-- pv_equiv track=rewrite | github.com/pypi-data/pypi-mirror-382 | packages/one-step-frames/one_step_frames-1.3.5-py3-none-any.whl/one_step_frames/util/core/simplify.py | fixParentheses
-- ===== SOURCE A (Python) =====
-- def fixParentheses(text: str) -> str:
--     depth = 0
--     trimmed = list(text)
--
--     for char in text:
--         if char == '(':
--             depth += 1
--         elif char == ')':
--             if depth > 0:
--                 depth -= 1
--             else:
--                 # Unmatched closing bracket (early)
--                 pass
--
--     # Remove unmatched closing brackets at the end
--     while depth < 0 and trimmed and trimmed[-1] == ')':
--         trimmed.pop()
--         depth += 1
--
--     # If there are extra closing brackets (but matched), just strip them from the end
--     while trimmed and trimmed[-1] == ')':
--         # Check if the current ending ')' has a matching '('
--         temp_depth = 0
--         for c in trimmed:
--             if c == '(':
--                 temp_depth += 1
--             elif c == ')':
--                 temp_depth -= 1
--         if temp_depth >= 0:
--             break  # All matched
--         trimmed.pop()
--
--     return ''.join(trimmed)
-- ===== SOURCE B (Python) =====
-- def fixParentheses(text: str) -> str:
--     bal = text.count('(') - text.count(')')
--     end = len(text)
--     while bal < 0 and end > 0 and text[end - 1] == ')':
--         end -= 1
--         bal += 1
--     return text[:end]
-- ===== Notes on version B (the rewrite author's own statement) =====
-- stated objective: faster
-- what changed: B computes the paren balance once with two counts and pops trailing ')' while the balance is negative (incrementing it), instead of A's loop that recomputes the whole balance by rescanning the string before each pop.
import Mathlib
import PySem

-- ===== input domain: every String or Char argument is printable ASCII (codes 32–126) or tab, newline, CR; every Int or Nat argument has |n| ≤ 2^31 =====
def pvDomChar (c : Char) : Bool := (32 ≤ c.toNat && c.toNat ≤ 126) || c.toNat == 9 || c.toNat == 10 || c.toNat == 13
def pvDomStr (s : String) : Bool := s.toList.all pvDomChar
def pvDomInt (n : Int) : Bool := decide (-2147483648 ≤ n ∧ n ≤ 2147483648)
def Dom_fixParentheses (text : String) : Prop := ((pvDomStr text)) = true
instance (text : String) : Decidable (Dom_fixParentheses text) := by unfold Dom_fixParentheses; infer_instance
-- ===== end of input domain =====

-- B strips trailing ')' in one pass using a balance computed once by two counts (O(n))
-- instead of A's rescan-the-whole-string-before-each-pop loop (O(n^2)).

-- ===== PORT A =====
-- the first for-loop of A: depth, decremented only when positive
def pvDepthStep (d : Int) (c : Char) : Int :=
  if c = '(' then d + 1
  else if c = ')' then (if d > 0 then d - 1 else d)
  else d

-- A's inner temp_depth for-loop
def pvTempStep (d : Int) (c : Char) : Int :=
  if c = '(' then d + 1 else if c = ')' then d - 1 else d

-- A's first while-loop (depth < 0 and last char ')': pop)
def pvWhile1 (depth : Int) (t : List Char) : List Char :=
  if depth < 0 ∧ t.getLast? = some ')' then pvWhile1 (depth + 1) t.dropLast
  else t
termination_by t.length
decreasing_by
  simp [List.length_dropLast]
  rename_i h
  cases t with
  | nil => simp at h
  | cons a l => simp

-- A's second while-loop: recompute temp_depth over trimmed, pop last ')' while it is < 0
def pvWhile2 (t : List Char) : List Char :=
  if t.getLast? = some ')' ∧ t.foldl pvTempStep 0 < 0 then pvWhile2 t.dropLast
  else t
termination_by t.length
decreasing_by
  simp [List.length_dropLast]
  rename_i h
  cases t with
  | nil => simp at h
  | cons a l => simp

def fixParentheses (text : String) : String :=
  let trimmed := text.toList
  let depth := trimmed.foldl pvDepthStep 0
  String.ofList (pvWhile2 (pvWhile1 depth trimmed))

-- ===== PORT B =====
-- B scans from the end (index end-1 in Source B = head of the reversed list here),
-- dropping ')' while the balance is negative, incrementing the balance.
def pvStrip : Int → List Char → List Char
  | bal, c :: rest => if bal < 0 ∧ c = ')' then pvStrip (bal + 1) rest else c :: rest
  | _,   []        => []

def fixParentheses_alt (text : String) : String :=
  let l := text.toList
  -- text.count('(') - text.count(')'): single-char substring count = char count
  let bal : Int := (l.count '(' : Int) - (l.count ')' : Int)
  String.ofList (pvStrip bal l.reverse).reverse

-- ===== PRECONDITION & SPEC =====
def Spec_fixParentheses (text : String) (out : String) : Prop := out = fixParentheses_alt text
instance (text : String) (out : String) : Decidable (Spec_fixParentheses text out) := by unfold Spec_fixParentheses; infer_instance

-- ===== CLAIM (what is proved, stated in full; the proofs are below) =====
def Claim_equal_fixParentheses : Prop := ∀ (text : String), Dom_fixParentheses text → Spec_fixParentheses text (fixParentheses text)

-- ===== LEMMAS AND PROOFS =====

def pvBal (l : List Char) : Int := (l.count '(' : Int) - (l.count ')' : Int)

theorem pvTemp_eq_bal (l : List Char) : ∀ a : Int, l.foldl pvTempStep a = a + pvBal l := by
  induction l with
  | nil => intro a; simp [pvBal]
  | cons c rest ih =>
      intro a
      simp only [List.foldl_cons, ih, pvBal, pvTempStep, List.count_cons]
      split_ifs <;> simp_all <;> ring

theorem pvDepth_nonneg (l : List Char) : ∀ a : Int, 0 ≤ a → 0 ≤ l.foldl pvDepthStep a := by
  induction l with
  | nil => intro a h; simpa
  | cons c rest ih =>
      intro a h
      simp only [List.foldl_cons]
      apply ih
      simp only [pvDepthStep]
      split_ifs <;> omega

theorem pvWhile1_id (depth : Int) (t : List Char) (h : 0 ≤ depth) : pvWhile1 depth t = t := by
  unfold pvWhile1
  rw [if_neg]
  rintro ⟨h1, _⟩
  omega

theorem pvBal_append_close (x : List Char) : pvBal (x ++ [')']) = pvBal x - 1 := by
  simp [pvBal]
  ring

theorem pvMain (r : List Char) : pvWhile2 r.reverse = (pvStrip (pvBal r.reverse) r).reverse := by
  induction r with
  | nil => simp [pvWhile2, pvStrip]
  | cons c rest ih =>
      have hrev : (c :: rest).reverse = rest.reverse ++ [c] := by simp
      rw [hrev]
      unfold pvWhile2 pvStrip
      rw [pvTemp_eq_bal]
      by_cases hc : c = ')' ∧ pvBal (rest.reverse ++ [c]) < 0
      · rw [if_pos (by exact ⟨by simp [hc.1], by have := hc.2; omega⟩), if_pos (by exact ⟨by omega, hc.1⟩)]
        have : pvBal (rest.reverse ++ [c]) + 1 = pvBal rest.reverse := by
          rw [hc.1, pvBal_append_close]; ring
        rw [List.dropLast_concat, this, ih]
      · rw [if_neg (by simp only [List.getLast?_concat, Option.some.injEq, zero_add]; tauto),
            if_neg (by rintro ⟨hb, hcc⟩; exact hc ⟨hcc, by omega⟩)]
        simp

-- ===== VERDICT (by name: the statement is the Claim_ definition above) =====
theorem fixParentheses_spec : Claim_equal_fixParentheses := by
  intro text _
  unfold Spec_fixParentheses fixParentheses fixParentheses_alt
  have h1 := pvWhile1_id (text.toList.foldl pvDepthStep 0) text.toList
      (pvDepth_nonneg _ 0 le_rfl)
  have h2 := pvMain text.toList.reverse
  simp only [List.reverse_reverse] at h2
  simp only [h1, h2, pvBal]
•••••
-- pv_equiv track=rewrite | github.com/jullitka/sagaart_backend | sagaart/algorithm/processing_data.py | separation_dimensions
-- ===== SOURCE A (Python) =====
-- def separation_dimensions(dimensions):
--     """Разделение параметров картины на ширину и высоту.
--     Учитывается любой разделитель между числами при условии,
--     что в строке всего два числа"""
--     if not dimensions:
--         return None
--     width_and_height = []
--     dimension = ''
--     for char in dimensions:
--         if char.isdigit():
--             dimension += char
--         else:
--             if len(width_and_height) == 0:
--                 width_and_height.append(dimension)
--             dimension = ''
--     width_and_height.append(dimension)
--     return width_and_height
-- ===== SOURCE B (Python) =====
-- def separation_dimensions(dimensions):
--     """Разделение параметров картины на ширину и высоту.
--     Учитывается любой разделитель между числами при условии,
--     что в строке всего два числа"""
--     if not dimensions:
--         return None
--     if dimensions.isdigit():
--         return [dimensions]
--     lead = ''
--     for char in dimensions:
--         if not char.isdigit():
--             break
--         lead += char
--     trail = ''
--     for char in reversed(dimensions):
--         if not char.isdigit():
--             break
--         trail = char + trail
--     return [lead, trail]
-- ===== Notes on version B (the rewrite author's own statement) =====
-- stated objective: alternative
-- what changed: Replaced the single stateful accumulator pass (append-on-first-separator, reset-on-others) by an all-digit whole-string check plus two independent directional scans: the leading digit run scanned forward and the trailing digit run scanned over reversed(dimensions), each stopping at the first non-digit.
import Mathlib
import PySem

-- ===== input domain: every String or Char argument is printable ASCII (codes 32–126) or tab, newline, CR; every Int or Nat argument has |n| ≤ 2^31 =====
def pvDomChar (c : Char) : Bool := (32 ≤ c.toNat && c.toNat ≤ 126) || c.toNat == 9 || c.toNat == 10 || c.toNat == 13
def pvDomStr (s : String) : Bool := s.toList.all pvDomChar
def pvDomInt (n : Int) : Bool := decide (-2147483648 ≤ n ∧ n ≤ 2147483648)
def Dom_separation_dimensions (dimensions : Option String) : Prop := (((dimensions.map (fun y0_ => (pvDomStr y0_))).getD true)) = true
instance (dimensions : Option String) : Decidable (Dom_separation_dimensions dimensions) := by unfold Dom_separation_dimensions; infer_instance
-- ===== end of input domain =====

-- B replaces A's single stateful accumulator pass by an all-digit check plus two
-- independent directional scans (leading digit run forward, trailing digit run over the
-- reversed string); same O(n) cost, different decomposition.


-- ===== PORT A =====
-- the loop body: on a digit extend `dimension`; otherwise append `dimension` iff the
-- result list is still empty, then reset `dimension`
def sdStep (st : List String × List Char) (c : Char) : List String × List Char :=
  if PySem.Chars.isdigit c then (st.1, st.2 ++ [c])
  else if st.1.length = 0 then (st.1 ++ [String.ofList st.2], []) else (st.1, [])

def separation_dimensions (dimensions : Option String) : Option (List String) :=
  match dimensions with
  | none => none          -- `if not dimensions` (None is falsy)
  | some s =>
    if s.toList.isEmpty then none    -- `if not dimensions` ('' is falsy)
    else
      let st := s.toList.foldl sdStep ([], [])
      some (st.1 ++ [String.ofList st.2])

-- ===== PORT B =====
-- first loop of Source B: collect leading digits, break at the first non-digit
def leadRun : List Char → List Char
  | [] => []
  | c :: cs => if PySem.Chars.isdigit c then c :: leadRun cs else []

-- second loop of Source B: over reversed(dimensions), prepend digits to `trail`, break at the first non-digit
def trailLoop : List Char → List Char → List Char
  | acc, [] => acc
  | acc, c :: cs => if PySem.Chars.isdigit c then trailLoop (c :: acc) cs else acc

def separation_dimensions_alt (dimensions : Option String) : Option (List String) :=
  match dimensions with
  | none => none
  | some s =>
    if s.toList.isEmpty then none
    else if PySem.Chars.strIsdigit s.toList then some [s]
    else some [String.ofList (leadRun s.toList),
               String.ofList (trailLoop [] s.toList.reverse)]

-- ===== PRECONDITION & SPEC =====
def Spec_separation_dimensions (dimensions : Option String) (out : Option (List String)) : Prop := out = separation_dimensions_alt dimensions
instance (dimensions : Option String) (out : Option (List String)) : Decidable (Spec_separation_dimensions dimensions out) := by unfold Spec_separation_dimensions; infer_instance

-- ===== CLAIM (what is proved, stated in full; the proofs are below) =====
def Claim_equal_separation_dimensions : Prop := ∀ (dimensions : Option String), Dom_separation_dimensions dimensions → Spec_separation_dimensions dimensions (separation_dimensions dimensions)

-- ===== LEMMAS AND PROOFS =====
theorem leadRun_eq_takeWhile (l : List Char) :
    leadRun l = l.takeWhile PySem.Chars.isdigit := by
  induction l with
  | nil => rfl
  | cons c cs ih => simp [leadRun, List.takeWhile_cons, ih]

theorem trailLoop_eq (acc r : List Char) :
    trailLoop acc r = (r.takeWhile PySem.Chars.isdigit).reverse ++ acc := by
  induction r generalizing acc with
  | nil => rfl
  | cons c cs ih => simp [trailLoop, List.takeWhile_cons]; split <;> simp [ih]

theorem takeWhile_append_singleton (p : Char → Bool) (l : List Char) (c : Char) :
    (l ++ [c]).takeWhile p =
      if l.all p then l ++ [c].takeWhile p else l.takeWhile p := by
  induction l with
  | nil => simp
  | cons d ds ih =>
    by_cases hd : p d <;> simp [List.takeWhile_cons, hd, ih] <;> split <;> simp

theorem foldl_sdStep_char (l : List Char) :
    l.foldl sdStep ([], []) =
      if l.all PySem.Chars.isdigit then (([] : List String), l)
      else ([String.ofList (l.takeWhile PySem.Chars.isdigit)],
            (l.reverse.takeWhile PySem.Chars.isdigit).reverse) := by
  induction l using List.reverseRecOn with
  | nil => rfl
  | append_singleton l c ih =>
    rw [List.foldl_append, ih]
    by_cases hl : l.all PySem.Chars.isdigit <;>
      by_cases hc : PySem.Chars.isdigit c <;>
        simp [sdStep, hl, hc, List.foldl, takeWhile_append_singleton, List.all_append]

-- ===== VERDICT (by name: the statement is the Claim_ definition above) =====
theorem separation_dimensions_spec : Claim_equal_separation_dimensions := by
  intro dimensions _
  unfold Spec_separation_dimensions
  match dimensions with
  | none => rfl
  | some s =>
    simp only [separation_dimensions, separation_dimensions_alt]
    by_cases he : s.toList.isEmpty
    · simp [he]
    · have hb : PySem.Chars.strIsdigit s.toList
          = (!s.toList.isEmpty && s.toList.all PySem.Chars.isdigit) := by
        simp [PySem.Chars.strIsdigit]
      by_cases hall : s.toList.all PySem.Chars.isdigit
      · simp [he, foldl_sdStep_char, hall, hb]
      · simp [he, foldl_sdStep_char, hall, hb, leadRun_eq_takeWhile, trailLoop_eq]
•••••
→ Aim of the task
Only lines holding the word "digits" belong in the answer; copy each one from the material.

→ Finished exercise
-- first loop of Source B: collect leading digits, break at the first non-digit
-- second loop of Source B: over reversed(dimensions), prepend digits to `trail`, break at the first non-digit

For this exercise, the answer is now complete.